Why does Julia prefix variables and colors with a colon : ?
For example:
iris[:SepalWidth]
plot!(collect(1:10), rand(10), color=:red, label="red")
Why does Julia prefix variables and colors with a colon : ?
For example:
iris[:SepalWidth]
plot!(collect(1:10), rand(10), color=:red, label="red")
That’s the representation for symbols. See Metaprogramming · The Julia Language
Just writing red
would mean the variable red
.
And what would this mean:
iris[SepalWidth]
That depends on whether SepalWidth is defined or not. It would work if it was a variable with value
SepalWidth = :SepalWidth
You can think of symbols as convenient values that have a special role in Julia programs. Presumably here iris
is a dictionary with keys that are symbols.
See also: Symbol (programming) - Wikipedia
I meant if it’s not a variable but a column name.
If the item (SepalWidth
) isn’t recognized as a value (such as integer, string, or a symbol), it will be looked up as a variable name.
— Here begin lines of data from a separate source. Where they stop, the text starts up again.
-- pv_equiv track=rewrite | github.com/Ifinitysystem/cmpsc | PSX.py | is_snaky
-- ===== SOURCE A (Python) =====
-- def is_snaky(num):
--     assert isinstance(num, int) and num > 0
--
--     def transform(n):
--         if n < 10:
--             return n
--         result = 0
--         while n >= 10:
--             a = n % 10
--             b = (n // 10) % 10
--             result += a * b
--             n = n // 10
--         return result
--
--     slow = num
--     fast = transform(num)
--
--     while fast != 5 and slow != fast:
--         slow = transform(slow)
--         fast = transform(transform(fast))
--
--     return fast == 5
-- ===== SOURCE B (Python) =====
-- def is_snaky(num):
--     assert isinstance(num, int) and num > 0
--
--     def transform(n):
--         if n < 10:
--             return n
--         result = 0
--         while n >= 10:
--             a = n % 10
--             b = (n // 10) % 10
--             result += a * b
--             n = n // 10
--         return result
--
--     # transform(n) < n for every n >= 10, so the orbit strictly decreases
--     # until it hits a single-digit fixed point; no cycle detection is needed.
--     while num >= 10:
--         num = transform(num)
--     return num == 5
-- ===== Notes on version B (the rewrite author's own statement) =====
-- stated objective: simpler
-- what changed: Replaced Floyd's slow/fast two-pointer cycle detection with a plain descent loop: since transform(n) < n for every n >= 10, the orbit strictly decreases to a single-digit fixed point, so B just iterates transform until the value is below 10 and compares it with 5.
import Mathlib
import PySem

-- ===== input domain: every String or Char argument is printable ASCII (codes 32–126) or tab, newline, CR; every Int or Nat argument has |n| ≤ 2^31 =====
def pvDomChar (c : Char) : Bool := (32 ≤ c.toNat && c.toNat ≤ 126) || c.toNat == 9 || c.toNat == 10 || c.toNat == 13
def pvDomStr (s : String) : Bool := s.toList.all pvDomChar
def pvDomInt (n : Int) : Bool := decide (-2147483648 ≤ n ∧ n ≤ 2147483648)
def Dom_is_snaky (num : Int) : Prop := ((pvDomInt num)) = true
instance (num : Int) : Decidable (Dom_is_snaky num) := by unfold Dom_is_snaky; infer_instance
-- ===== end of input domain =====

-- B replaces Floyd's slow/fast cycle detection with a plain descent loop
-- (transform strictly decreases values ≥ 10), for simplicity; the `transform`
-- helper is identical in both Pythons and shared here.
-- Fuel parameters only make the Python while-loops total; each fuel is proved sufficient below.

-- ===== PORT A =====
-- the inner `while n >= 10` loop of `transform` (identical in A and B)
def tloopF : Nat → Int → Int → Int
  | 0, _, result => result
  | fuel + 1, n, result =>
      if 10 ≤ n then
        tloopF fuel (PySem.Int.floordiv n 10)
          (result + PySem.Int.mod n 10 * PySem.Int.mod (PySem.Int.floordiv n 10) 10)
      else result

def transform (n : Int) : Int := if n < 10 then n else tloopF (n.toNat + 1) n 0

-- A's Floyd loop
def floyd (fuel : Nat) (slow fast : Int) : Bool :=
  match fuel with
  | 0 => fast == 5
  | fuel + 1 =>
      if fast ≠ 5 ∧ slow ≠ fast then
        floyd fuel (transform slow) (transform (transform fast))
      else fast == 5

def is_snaky (num : Int) : Bool := floyd (num.toNat + 1) num (transform num)

-- ===== PORT B =====
-- B's `while num >= 10: num = transform(num)` loop
def bloopF : Nat → Int → Int
  | 0, num => num
  | fuel + 1, num => if 10 ≤ num then bloopF fuel (transform num) else num

def is_snaky_alt (num : Int) : Bool := bloopF (num.toNat + 1) num == 5

-- ===== PRECONDITION & SPEC =====
-- A asserts `num > 0` (AssertionError otherwise), so Pre_ admits exactly the positive ints
def Pre_is_snaky (num : Int) : Prop := 0 < num
instance (num : Int) : Decidable (Pre_is_snaky num) := by unfold Pre_is_snaky; infer_instance
def pvWitness_is_snaky : Int := (7)

def Spec_is_snaky (num : Int) (out : Bool) : Prop := out = is_snaky_alt num
instance (num : Int) (out : Bool) : Decidable (Spec_is_snaky num out) := by unfold Spec_is_snaky; infer_instance

-- ===== CLAIM (what is proved, stated in full; the proofs are below) =====
def Claim_equal_is_snaky : Prop := ∀ (num : Int), Dom_is_snaky num → Pre_is_snaky num → Spec_is_snaky num (is_snaky num)

-- ===== LEMMAS AND PROOFS =====

theorem tloopF_stop (fuel : Nat) (n x : Int) (h : ¬ 10 ≤ n) : tloopF fuel n x = x := by
  cases fuel with
  | zero => rfl
  | succ fuel => simp [tloopF, h]

theorem tloopF_bound : ∀ (fuel : Nat) (n r : Int), n.toNat < fuel → 10 ≤ n →
    r ≤ tloopF fuel n r ∧ tloopF fuel n r < r + n := by
  intro fuel
  induction fuel with
  | zero => intro n r hf hn; omega
  | succ fuel ih =>
    intro n r hf hn
    rw [tloopF]
    simp only [hn, if_pos]
    rw [PySem.Int.floordiv_eq_ediv_of_pos (by omega : (0:Int) < 10),
        PySem.Int.mod_eq_emod_of_pos (by omega : (0:Int) < 10),
        PySem.Int.mod_eq_emod_of_pos (by omega : (0:Int) < 10)]
    have ha : 0 ≤ n % 10 ∧ n % 10 ≤ 9 := by omega
    have hb : 0 ≤ (n / 10) % 10 ∧ (n / 10) % 10 ≤ 9 := by omega
    have hprod0 : 0 ≤ n % 10 * ((n / 10) % 10) := mul_nonneg ha.1 hb.1
    by_cases hm : 10 ≤ n / 10
    · have := ih (n / 10) (r + n % 10 * ((n / 10) % 10)) (by omega) hm
      have hprod : n % 10 * ((n / 10) % 10) ≤ 81 := by
        calc n % 10 * ((n / 10) % 10) ≤ 9 * ((n / 10) % 10) :=
              mul_le_mul_of_nonneg_right ha.2 hb.1
          _ ≤ 9 * 9 := by omega
          _ = 81 := rfl
      omega
    · rw [tloopF_stop fuel _ _ hm]
      have hm1 : 1 ≤ n / 10 := by omega
      have hbm : (n / 10) % 10 = n / 10 := by omega
      have hprod : n % 10 * ((n / 10) % 10) ≤ 9 * (n / 10) := by
        calc n % 10 * ((n / 10) % 10) ≤ 9 * ((n / 10) % 10) :=
              mul_le_mul_of_nonneg_right ha.2 hb.1
          _ = 9 * (n / 10) := by rw [hbm]
      omega

theorem transform_lt (n : Int) (hn : 10 ≤ n) : 0 ≤ transform n ∧ transform n < n := by
  have := tloopF_bound (n.toNat + 1) n 0 (by omega) hn
  unfold transform
  simp only [show ¬ n < 10 by omega, if_neg, not_false_iff]
  omega

theorem transform_fix (n : Int) (hn : n < 10) : transform n = n := by
  unfold transform; simp [hn]

theorem iterate_fix (n : Int) (hn : n < 10) (k : Nat) : transform^[k] n = n := by
  induction k with
  | zero => rfl
  | succ k ih => rw [Function.iterate_succ_apply, transform_fix n hn, ih]

theorem iterate_le (n : Int) (hn : 0 ≤ n) (k : Nat) :
    0 ≤ transform^[k] n ∧ transform^[k] n ≤ n := by
  induction k with
  | zero => exact ⟨hn, le_refl n⟩
  | succ k ih =>
    rw [Function.iterate_succ_apply']
    rcases ih with ⟨h0, hle⟩
    by_cases h10 : 10 ≤ transform^[k] n
    · have := transform_lt _ h10
      omega
    · rw [transform_fix _ (by omega)]; omega

-- bloopF does not depend on the fuel once the fuel exceeds the start value
theorem bloopF_irrel : ∀ (f1 : Nat) (f2 : Nat) (n : Int), n.toNat < f1 → n.toNat < f2 →
    bloopF f1 n = bloopF f2 n := by
  intro f1
  induction f1 with
  | zero => intro f2 n h1 h2; omega
  | succ f1 ih =>
    intro f2 n h1 h2
    cases f2 with
    | zero => omega
    | succ f2 =>
      rw [bloopF, bloopF]
      by_cases h : 10 ≤ n
      · simp only [h, if_pos]
        have := transform_lt n h
        exact ih f2 (transform n) (by omega) (by omega)
      · simp only [h, if_neg, not_false_iff]

-- proof-side name for B's loop at its actual fuel
def bloop (n : Int) : Int := bloopF (n.toNat + 1) n

theorem bloop_small (n : Int) (hn : n < 10) : bloop n = n := by
  unfold bloop
  rw [bloopF]
  simp [show ¬ 10 ≤ n by omega]

theorem bloop_transform (n : Int) : bloop (transform n) = bloop n := by
  by_cases h : 10 ≤ n
  · have ht := transform_lt n h
    unfold bloop
    conv_rhs => rw [bloopF]
    simp only [h, if_pos]
    exact bloopF_irrel ((transform n).toNat + 1) (n.toNat) (transform n) (by omega) (by omega)
  · rw [transform_fix n (by omega)]

theorem bloop_iterate (n : Int) (k : Nat) : bloop (transform^[k] n) = bloop n := by
  induction k with
  | zero => rfl
  | succ k ih => rw [Function.iterate_succ_apply', bloop_transform, ih]

-- the main invariant: fast is a (j+1)-step transform image of slow
theorem floyd_correct (fuel : Nat) (slow fast : Int) (j : Nat)
    (hfuel : slow.toNat < fuel) (hpos : 0 ≤ slow)
    (hfast : fast = transform^[j + 1] slow) :
    floyd fuel slow fast = (bloop slow == 5) := by
  induction fuel generalizing slow fast j with
  | zero => omega
  | succ fuel ih =>
    rw [floyd]
    by_cases hsmall : slow < 10
    · -- slow is a fixed point: fast = slow, the guard fails
      have hfs : fast = slow := by rw [hfast, iterate_fix slow hsmall]
      have hng : ¬ (fast ≠ 5 ∧ slow ≠ fast) := by
        intro ⟨_, hne⟩; exact hne hfs.symm
      rw [if_neg hng]
      rw [bloop_small slow hsmall, hfs]
    · -- slow ≥ 10: slow ≠ fast always, since fast < slow
      have h10 : (10 : Int) ≤ slow := by omega
      have htlt := transform_lt slow h10
      have hfl : fast < slow := by
        rw [hfast, Function.iterate_succ_apply]
        have := iterate_le (transform slow) htlt.1 j
        omega
      by_cases h5 : fast = 5
      · have hne : ¬ (fast ≠ 5 ∧ slow ≠ fast) := by intro ⟨h, _⟩; exact h h5
        rw [if_neg hne]
        have : bloop slow = 5 := by
          rw [← bloop_iterate slow (j + 1), ← hfast, h5, bloop_small 5 (by omega)]
        rw [h5, this]
      · have hg : (fast ≠ 5 ∧ slow ≠ fast) := ⟨h5, by omega⟩
        rw [if_pos hg]
        rw [ih (transform slow) (transform (transform fast)) (j + 1)
              (by omega) htlt.1
              (by rw [hfast]
                  rw [← Function.iterate_succ_apply' transform,
                      ← Function.iterate_succ_apply' transform,
                      ← Function.iterate_succ_apply transform]),
            bloop_transform]

-- ===== VERDICT (by name: the statement is the Claim_ definition above) =====
theorem is_snaky_spec : Claim_equal_is_snaky := by
  intro num _ hpre
  unfold Spec_is_snaky is_snaky is_snaky_alt
  exact floyd_correct (num.toNat + 1) num (transform num) 0 (by omega) (by exact le_of_lt hpre)
    (by rw [Function.iterate_one])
If the variable doesn’t exist, an error results.
Note that you can also write iris.SepalWidth
:
julia> iris.SepalWidth
150-element Array{Float64,1}:
3.5
3.0
3.2
3.1
They are actually a nice feature, it’s probably a bit unfortunate that dataframes doesn’t also let you use the more ordinary indexing style with Ints just as easily. I’m pretty sure it is still the case, so it’s tempting to guess it was a design decision
xplot(x,y, c, l) = plot!(x, y, color=Symbol(c), label=String(l));
xplot(collect(1:10), rand(10), "red", :red)
Since column positions can be pretty accidental, I don’t think it is robust practice to use them for indexing in a dataframe.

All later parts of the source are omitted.